START Source data
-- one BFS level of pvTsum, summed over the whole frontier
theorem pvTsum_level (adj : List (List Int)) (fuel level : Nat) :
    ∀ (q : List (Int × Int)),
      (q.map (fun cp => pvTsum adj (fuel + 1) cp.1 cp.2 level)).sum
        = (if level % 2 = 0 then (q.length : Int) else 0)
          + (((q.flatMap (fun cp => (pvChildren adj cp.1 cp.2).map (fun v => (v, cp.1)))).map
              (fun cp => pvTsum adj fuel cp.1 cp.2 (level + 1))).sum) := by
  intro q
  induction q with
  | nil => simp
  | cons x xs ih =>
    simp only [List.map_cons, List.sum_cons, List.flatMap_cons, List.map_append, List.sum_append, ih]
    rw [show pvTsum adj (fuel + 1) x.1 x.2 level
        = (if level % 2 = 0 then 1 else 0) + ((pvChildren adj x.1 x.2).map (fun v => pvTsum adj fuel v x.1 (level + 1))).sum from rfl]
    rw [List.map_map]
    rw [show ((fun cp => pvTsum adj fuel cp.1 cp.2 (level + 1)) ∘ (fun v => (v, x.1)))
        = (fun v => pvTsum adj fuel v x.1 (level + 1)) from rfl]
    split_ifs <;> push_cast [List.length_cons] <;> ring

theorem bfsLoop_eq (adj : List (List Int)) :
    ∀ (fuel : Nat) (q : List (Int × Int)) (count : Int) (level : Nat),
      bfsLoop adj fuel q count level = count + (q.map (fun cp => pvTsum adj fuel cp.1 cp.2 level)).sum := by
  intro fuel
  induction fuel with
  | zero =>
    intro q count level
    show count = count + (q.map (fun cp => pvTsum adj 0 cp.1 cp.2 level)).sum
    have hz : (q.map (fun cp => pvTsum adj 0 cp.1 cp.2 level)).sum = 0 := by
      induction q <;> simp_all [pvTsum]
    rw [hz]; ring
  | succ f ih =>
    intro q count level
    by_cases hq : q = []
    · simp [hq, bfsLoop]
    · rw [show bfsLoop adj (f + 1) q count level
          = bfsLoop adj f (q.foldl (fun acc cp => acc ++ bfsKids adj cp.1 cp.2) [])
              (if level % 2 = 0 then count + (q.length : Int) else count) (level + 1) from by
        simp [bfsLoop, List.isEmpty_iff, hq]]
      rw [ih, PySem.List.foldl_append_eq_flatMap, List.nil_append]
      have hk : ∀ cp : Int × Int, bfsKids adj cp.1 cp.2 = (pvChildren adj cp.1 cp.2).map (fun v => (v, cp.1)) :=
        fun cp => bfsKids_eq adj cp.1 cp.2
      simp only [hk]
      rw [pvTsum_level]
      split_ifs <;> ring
END Source data
START Source data
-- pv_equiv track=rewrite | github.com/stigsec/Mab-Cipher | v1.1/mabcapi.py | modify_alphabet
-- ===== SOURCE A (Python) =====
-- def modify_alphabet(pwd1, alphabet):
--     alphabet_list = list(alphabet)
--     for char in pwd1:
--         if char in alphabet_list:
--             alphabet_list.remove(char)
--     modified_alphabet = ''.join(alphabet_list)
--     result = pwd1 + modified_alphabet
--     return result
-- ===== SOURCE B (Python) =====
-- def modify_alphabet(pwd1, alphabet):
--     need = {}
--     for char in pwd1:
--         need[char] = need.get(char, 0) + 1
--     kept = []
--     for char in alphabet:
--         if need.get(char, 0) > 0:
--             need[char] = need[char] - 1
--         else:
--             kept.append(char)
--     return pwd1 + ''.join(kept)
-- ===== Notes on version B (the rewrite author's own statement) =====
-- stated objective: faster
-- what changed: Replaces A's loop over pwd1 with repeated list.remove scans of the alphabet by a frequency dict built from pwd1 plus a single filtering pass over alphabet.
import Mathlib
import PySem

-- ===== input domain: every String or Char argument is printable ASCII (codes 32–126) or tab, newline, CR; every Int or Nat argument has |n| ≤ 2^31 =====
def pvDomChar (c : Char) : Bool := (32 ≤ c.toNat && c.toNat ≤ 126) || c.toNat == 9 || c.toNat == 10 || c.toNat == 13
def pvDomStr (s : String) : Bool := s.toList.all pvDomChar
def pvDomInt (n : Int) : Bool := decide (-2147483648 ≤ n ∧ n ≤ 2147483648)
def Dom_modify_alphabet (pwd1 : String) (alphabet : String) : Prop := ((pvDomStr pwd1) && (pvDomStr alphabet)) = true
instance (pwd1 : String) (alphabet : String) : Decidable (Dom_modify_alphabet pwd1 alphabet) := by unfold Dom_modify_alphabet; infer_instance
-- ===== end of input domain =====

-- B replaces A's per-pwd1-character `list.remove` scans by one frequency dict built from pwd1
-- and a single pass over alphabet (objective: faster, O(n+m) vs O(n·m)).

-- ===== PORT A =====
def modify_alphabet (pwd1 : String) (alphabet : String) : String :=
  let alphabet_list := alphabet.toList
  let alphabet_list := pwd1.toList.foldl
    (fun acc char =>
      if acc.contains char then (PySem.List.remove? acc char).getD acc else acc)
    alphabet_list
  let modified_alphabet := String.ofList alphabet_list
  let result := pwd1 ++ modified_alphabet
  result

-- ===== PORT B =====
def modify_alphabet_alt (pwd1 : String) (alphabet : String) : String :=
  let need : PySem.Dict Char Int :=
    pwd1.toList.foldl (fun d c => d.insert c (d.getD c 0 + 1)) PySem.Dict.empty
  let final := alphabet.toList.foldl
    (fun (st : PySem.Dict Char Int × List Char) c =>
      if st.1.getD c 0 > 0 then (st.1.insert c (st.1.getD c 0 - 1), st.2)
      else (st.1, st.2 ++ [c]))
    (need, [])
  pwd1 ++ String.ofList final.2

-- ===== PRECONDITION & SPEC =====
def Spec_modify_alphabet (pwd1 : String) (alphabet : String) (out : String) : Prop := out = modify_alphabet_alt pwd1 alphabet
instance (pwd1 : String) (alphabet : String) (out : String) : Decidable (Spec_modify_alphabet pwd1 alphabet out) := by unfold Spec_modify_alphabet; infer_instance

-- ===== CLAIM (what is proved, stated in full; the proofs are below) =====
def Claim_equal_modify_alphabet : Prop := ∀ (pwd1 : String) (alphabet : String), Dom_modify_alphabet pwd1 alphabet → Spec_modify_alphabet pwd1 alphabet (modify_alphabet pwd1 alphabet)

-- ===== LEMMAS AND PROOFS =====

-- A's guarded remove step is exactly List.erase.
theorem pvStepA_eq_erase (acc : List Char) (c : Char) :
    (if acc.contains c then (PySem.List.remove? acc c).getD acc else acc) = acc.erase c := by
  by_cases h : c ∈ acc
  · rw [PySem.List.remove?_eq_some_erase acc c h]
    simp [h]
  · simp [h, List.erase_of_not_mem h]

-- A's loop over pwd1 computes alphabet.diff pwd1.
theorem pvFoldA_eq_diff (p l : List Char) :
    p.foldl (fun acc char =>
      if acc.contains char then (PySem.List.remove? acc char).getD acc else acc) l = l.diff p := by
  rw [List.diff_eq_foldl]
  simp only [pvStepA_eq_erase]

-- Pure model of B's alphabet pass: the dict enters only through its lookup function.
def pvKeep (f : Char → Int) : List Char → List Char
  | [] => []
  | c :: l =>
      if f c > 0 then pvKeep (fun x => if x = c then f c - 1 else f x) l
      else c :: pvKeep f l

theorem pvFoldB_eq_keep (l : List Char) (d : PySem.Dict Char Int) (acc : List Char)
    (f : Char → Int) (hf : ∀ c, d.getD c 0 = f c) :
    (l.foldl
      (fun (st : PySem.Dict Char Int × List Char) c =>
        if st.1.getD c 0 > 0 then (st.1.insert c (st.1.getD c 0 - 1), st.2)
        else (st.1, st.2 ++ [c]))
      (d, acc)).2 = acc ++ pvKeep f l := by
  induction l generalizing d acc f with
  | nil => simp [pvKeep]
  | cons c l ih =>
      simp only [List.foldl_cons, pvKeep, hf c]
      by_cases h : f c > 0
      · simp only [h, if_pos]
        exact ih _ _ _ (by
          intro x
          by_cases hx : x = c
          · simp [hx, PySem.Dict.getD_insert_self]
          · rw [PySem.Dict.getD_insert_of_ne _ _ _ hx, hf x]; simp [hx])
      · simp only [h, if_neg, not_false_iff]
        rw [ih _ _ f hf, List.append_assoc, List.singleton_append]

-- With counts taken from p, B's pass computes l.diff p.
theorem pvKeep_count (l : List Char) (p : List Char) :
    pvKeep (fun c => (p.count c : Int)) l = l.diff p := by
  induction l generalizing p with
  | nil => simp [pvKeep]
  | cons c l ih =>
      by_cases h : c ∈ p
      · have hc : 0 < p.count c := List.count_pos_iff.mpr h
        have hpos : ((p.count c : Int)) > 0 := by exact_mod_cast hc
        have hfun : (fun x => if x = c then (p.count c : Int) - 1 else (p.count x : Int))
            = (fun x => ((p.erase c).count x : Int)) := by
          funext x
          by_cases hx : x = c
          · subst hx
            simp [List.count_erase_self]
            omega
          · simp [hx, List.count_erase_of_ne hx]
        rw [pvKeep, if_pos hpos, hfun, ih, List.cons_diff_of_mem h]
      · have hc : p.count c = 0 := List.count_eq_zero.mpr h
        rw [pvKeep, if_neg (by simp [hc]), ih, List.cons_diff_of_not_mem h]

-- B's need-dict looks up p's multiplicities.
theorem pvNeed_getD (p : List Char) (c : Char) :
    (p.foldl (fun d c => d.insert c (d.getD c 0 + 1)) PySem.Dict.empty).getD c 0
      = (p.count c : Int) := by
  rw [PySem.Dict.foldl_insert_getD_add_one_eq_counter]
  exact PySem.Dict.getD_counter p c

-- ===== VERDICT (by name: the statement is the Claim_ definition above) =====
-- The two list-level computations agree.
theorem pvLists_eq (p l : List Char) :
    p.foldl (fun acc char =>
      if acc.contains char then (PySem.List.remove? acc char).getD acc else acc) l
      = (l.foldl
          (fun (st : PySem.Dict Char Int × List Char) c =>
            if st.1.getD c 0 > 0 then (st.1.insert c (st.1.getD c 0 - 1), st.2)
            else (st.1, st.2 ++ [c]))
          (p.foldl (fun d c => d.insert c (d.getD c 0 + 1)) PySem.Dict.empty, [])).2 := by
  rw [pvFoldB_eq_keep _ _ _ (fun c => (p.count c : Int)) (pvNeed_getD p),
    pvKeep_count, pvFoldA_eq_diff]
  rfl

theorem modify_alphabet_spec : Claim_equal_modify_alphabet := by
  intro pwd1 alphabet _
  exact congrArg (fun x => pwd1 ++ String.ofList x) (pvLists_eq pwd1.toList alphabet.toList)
END Source data
What to produce: Return each line of the material above in which the string "faster" appears.

Your solution:
-- stated objective: faster
-- and a single pass over alphabet (objective: faster, O(n+m) vs O(n·m)).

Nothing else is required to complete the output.